In the previous post we introduced the SIR model, and argued that a networked model might be more appropriate if one seeks to relax the assumption, that transmission of a pathogen can occur from any individual in the \(I\) compartment, to any individual in the \(S\) compartment (with the compartments viewed as sets of individuals instead of counts), and instead only is possible if there exists an edge, or symmetric relation between the individuals in a network that models the social interactions of a population of size \(N\).

This of course introduces the new assumption, that the network is a useful model of the social interactions (over the duration of the epidemic, in case of a static network, which we will assume the network is).

In this post I will show (with R code) how to perform stochastic simulations of a networked SIR model using the Gillespie algorithm [Gillespie, 1977], while representing the network using the igraph package.

Introduction

The networked SIR model is treated in e.g. [Kiss et al., 2017], and assumes that transmission of a pathogen, from an infected to a connected susceptible individual, takes place as a Poisson process with rate \(\hat \beta\) — the per-edge transmission rate, while recovery of an infected individual takes place as a Poisson process with rate \(\gamma\), independent of the network.

So, if a susceptible individual \(s_j \in S, \; j \in \{1,2,\ldots,N\} \) has \(n_j \in \mathbb N,\; 0 \leq n_j \leq N-1\) infected neighbours, then transmission to \(s_j\) takes place as a Poisson process with rate \( \lambda_j = n_j\,\hat \beta\).

A Poisson process is characterized by its exponentially distributed waiting times between events.
Let \( \tau_j \) denote the waiting time until \(s_j\) (with \(n_j\) infected neighbours) becomes infected, then \(\tau_j \) is exponentially distributed with density

\[ f_{\tau_j}(t;\,\lambda_j) = \lambda_j\,\exp^{-\lambda_j\,t} = n_j\,\hat \beta \,\exp^{-n_j\,\hat \beta\,t} \]

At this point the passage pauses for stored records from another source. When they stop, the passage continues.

-- pv_equiv track=rewrite | github.com/emersonp/psu-python | F1EarliestModal.py | earliest_modal
-- ===== SOURCE A (Python) =====
-- def earliest_modal(sequence):
--   assert sequence
--   seq_dict = {}
--   max_index = 0
--   for key in sequence:
--     if key in seq_dict:
--       seq_dict[key] += 1
--     else:
--       seq_dict[key] = 1
--
--     if seq_dict[key] > max_index:
--       max_index = seq_dict[key]
--
--   for key in sequence:
--     if max_index == seq_dict[key]:
--       return key
-- ===== SOURCE B (Python) =====
-- def earliest_modal(sequence):
--   assert sequence
--   stats = {}
--   best = None  # (count, first_index, key) of the current winner
--   for i, key in enumerate(sequence):
--     if key in stats:
--       cnt, fi = stats[key]
--       cnt += 1
--     else:
--       cnt, fi = 1, i
--     stats[key] = (cnt, fi)
--     if best is None or cnt > best[0] or (cnt == best[0] and fi < best[1]):
--       best = (cnt, fi, key)
--   return best[2]
-- ===== Notes on version B (the rewrite author's own statement) =====
-- stated objective: alternative
-- what changed: B is a single enumerate pass that maintains per-key (count, first_index) stats and a running best under the lexicographic order (larger count, then smaller first index), so A's second full scan of the sequence disappears entirely.
-- outside the precondition, e.g. on earliest_modal([]): A raises AssertionError, B raises AssertionError
import Mathlib
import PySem

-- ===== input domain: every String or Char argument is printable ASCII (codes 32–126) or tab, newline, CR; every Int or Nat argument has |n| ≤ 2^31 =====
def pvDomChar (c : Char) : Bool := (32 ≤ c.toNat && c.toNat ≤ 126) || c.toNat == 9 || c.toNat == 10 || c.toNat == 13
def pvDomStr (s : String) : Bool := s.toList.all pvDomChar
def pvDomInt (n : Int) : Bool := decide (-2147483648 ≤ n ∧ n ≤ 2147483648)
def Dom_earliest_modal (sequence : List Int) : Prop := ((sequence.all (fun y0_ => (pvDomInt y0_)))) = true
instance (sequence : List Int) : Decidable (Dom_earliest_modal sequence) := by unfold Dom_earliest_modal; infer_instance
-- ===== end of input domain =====

-- B replaces A's two-stage count-then-rescan by a SINGLE enumerate pass that tracks per-key
-- (count, first_index) and a running best under (larger count, then smaller first index);
-- objective: alternative decomposition, same cost.

-- ===== PORT A =====
-- one loop iteration of A: update the count of `key`, then the running maximum
def stepA (st : PySem.Dict Int Int × Int) (key : Int) : PySem.Dict Int Int × Int :=
  let d := if st.1.contains key then st.1.insert key (st.1.getD key 0 + 1)
           else st.1.insert key 1
  (d, if d.getD key 0 > st.2 then d.getD key 0 else st.2)

def earliest_modal (sequence : List Int) : Int :=
  let st := sequence.foldl stepA (PySem.Dict.empty, 0)
  -- second scan: return the first key whose count equals max_index (always found when sequence ≠ [])
  ((sequence.find? (fun key => st.2 == st.1.getD key 0)).getD 0)

-- ===== PORT B =====
-- one iteration of B's single pass: p = (i, key); update stats[key] = (cnt, first_index),
-- then the running best if (cnt, fi) beats it lexicographically
def stepB (st : PySem.Dict Int (Int × Int) × Option (Int × Int × Int)) (p : Int × Int) :
    PySem.Dict Int (Int × Int) × Option (Int × Int × Int) :=
  let cf : Int × Int :=
    if st.1.contains p.2 then
      let q := st.1.getD p.2 (0, 0)
      (q.1 + 1, q.2)
    else (1, p.1)
  let stats := st.1.insert p.2 cf
  let best : Option (Int × Int × Int) :=
    match st.2 with
    | none => some (cf.1, cf.2, p.2)
    | some b => if cf.1 > b.1 ∨ (cf.1 = b.1 ∧ cf.2 < b.2.1) then some (cf.1, cf.2, p.2)
                else some b
  (stats, best)

def earliest_modal_alt (sequence : List Int) : Int :=
  match ((PySem.List.enumerate sequence).foldl stepB (PySem.Dict.empty, none)).2 with
  | some b => b.2.2
  | none => 0  -- unreachable under Pre_: Python's `assert sequence` rules out []

-- ===== PRECONDITION & SPEC =====
-- Pre_ excludes only the empty list, on which Python A (and B) fail the `assert sequence`.
def Pre_earliest_modal (sequence : List Int) : Prop := sequence ≠ []
instance (sequence : List Int) : Decidable (Pre_earliest_modal sequence) := by
  unfold Pre_earliest_modal; infer_instance
def pvWitness_earliest_modal : List Int := [1, 2, 2]

def Spec_earliest_modal (sequence : List Int) (out : Int) : Prop := out = earliest_modal_alt sequence
instance (sequence : List Int) (out : Int) : Decidable (Spec_earliest_modal sequence out) := by
  unfold Spec_earliest_modal; infer_instance

-- ===== CLAIM (what is proved, stated in full; the proofs are below) =====
def Claim_equal_earliest_modal : Prop := ∀ (sequence : List Int), Dom_earliest_modal sequence → Pre_earliest_modal sequence → Spec_earliest_modal sequence (earliest_modal sequence)

-- ===== LEMMAS AND PROOFS =====

-- ---- A-side: the fold's dict is the counter, its second component is the max count ----

theorem stepA_eq (st : PySem.Dict Int Int × Int) (key : Int) :
    stepA st key = (st.1.insert key (st.1.getD key 0 + 1), max st.2 (st.1.getD key 0 + 1)) := by
  have hd : (if st.1.contains key then st.1.insert key (st.1.getD key 0 + 1)
      else st.1.insert key 1) = st.1.insert key (st.1.getD key 0 + 1) := by
    by_cases h : st.1.contains key = true
    · simp [h]
    · have h0 := PySem.Dict.getD_of_not_contains st.1 (0 : Int) (by simpa using h)
      simp [h, h0]
  simp only [stepA, hd, PySem.Dict.getD_insert_self]
  rw [Prod.mk.injEq]
  exact ⟨rfl, by rw [max_def]; split_ifs <;> omega⟩

theorem fst_foldl_stepA (l : List Int) (d : PySem.Dict Int Int) (m : Int) :
    (l.foldl stepA (d, m)).1 = l.foldl (fun d key => d.insert key (d.getD key 0 + 1)) d := by
  induction l generalizing d m with
  | nil => rfl
  | cons x xs ih =>
    simp only [List.foldl_cons, stepA_eq]
    exact ih _ _

theorem snd_ge_m (l : List Int) (d : PySem.Dict Int Int) (m : Int) :
    m ≤ (l.foldl stepA (d, m)).2 := by
  induction l generalizing d m with
  | nil => simp
  | cons x xs ih =>
    simp only [List.foldl_cons, stepA_eq]
    exact le_trans (le_max_left _ _) (ih _ _)

theorem snd_ge_count (l : List Int) (d : PySem.Dict Int Int) (m : Int) (v : Int) (hv : v ∈ l) :
    d.getD v 0 + (l.count v : Int) ≤ (l.foldl stepA (d, m)).2 := by
  induction l generalizing d m with
  | nil => cases hv
  | cons x xs ih =>
    simp only [List.foldl_cons, stepA_eq]
    by_cases hx : v ∈ xs
    · have h := ih (d.insert x (d.getD x 0 + 1)) (max m (d.getD x 0 + 1)) hx
      rw [PySem.Dict.getD_insert] at h
      by_cases hvx : v = x
      · subst hvx
        rw [if_pos rfl] at h
        rw [List.count_cons_self]
        push_cast at h ⊢
        omega
      · rw [if_neg hvx] at h
        have hc : List.count v (x :: xs) = List.count v xs := by
          simp [Ne.symm hvx]
        rw [hc]
        exact h
    · have hvx : v = x := by
        rcases List.mem_cons.mp hv with h | h
        · exact h
        · exact absurd h hx
      subst hvx
      have h1 : xs.count v = 0 := List.count_eq_zero_of_not_mem hx
      rw [List.count_cons_self, h1]
      have h2 := snd_ge_m xs (d.insert v (d.getD v 0 + 1)) (max m (d.getD v 0 + 1))
      have h3 : d.getD v 0 + 1 ≤ max m (d.getD v 0 + 1) := le_max_right _ _
      push_cast
      omega

theorem snd_achieved (l : List Int) (d : PySem.Dict Int Int) (m : Int) :
    (l.foldl stepA (d, m)).2 = m ∨
      ∃ v ∈ l, (l.foldl stepA (d, m)).2 = d.getD v 0 + (l.count v : Int) := by
  induction l generalizing d m with
  | nil => left; rfl
  | cons x xs ih =>
    simp only [List.foldl_cons, stepA_eq]
    rcases ih (d.insert x (d.getD x 0 + 1)) (max m (d.getD x 0 + 1)) with h | ⟨v, hv, h⟩
    · by_cases hm : d.getD x 0 + 1 ≤ m
      · left
        rw [h, max_eq_left hm]
      · by_cases hx : x ∈ xs
        · exfalso
          have hge := snd_ge_count xs (d.insert x (d.getD x 0 + 1)) (max m (d.getD x 0 + 1)) x hx
          rw [PySem.Dict.getD_insert_self] at hge
          have hc : 0 < xs.count x := List.count_pos_iff.mpr hx
          rw [h, max_eq_right (by omega)] at hge
          omega
        · right
          refine ⟨x, List.mem_cons_self, ?_⟩
          rw [h, max_eq_right (by omega), List.count_cons_self,
            List.count_eq_zero_of_not_mem hx]
          push_cast
          omega
    · right
      refine ⟨v, List.mem_cons_of_mem _ hv, ?_⟩
      rw [PySem.Dict.getD_insert] at h
      by_cases hvx : v = x
      · subst hvx
        rw [if_pos rfl] at h
        rw [h, List.count_cons_self]
        push_cast
        omega
      · rw [if_neg hvx] at h
        have hc : List.count v (x :: xs) = List.count v xs := by
          simp [Ne.symm hvx]
        rw [h, hc]

-- ---- B-side: the single pass's invariant ----

-- the state B's single pass has after consuming l
def Bstate (l : List Int) : PySem.Dict Int (Int × Int) × Option (Int × Int × Int) :=
  (PySem.List.enumerate l).foldl stepB (PySem.Dict.empty, none)

-- the (cnt, fi) pair stepB computes
def cfB (st : PySem.Dict Int (Int × Int) × Option (Int × Int × Int)) (p : Int × Int) :
    Int × Int :=
  if st.1.contains p.2 then ((st.1.getD p.2 (0, 0)).1 + 1, (st.1.getD p.2 (0, 0)).2)
  else (1, p.1)

theorem stepB_fst (st : PySem.Dict Int (Int × Int) × Option (Int × Int × Int)) (p : Int × Int) :
    (stepB st p).1 = st.1.insert p.2 (cfB st p) := rfl

theorem stepB_snd_none (st : PySem.Dict Int (Int × Int) × Option (Int × Int × Int))
    (p : Int × Int) (h : st.2 = none) :
    (stepB st p).2 = some ((cfB st p).1, (cfB st p).2, p.2) := by
  simp only [stepB, cfB, h]

theorem stepB_snd_some (st : PySem.Dict Int (Int × Int) × Option (Int × Int × Int))
    (p : Int × Int) (b : Int × Int × Int) (h : st.2 = some b) :
    (stepB st p).2 =
      if (cfB st p).1 > b.1 ∨ ((cfB st p).1 = b.1 ∧ (cfB st p).2 < b.2.1)
      then some ((cfB st p).1, (cfB st p).2, p.2) else some b := by
  simp only [stepB, cfB, h]

-- what is true of a populated best slot after consuming l
def BBest (l : List Int) (b : Int × Int × Int) : Prop :=
  (∃ j : Nat, PySem.List.index? l b.2.2 = some j ∧
      b.1 = (l.count b.2.2 : Int) ∧ b.2.1 = (j : Int)) ∧
  ∀ v ∈ l, ∀ jv : Nat, PySem.List.index? l v = some jv →
    ((l.count v : Int) < b.1 ∨ ((l.count v : Int) = b.1 ∧ b.2.1 ≤ (jv : Int)))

If at some time \(t \geq 0\) we have \(s_j,s_k \in S \), and \(s_j,s_k\) have infected neighbours. Then which individual gets infected first?
This is a case of so-called racing exponentials, and it turns out that the probability \( P(s_j\, \text{is infected first})=\frac{\lambda_j}{\lambda_j + \lambda_k} \), i.e. proportional to the rate, and similarly for \(s_k\). This fact is utilized in the Gillespie algorithm.

The Gillespie algorithm

The Gillespie algorithm was initially invented in order to perform stochastic simulations of chemical reaction systems, given by deterministic reaction-rate ODEs. Gillespie argued that stochastic effects could result in chemical reactions having realizations that were far from what the deterministic models predicted, and thus advocated using stochastic simulations as a complementary tool in conjunction with classical deterministic models when working with chemical reaction systems.

We will not concern ourselves with these academic discussions, but rather focus on using the Gillespie algorithm to simulate the networked SIR model.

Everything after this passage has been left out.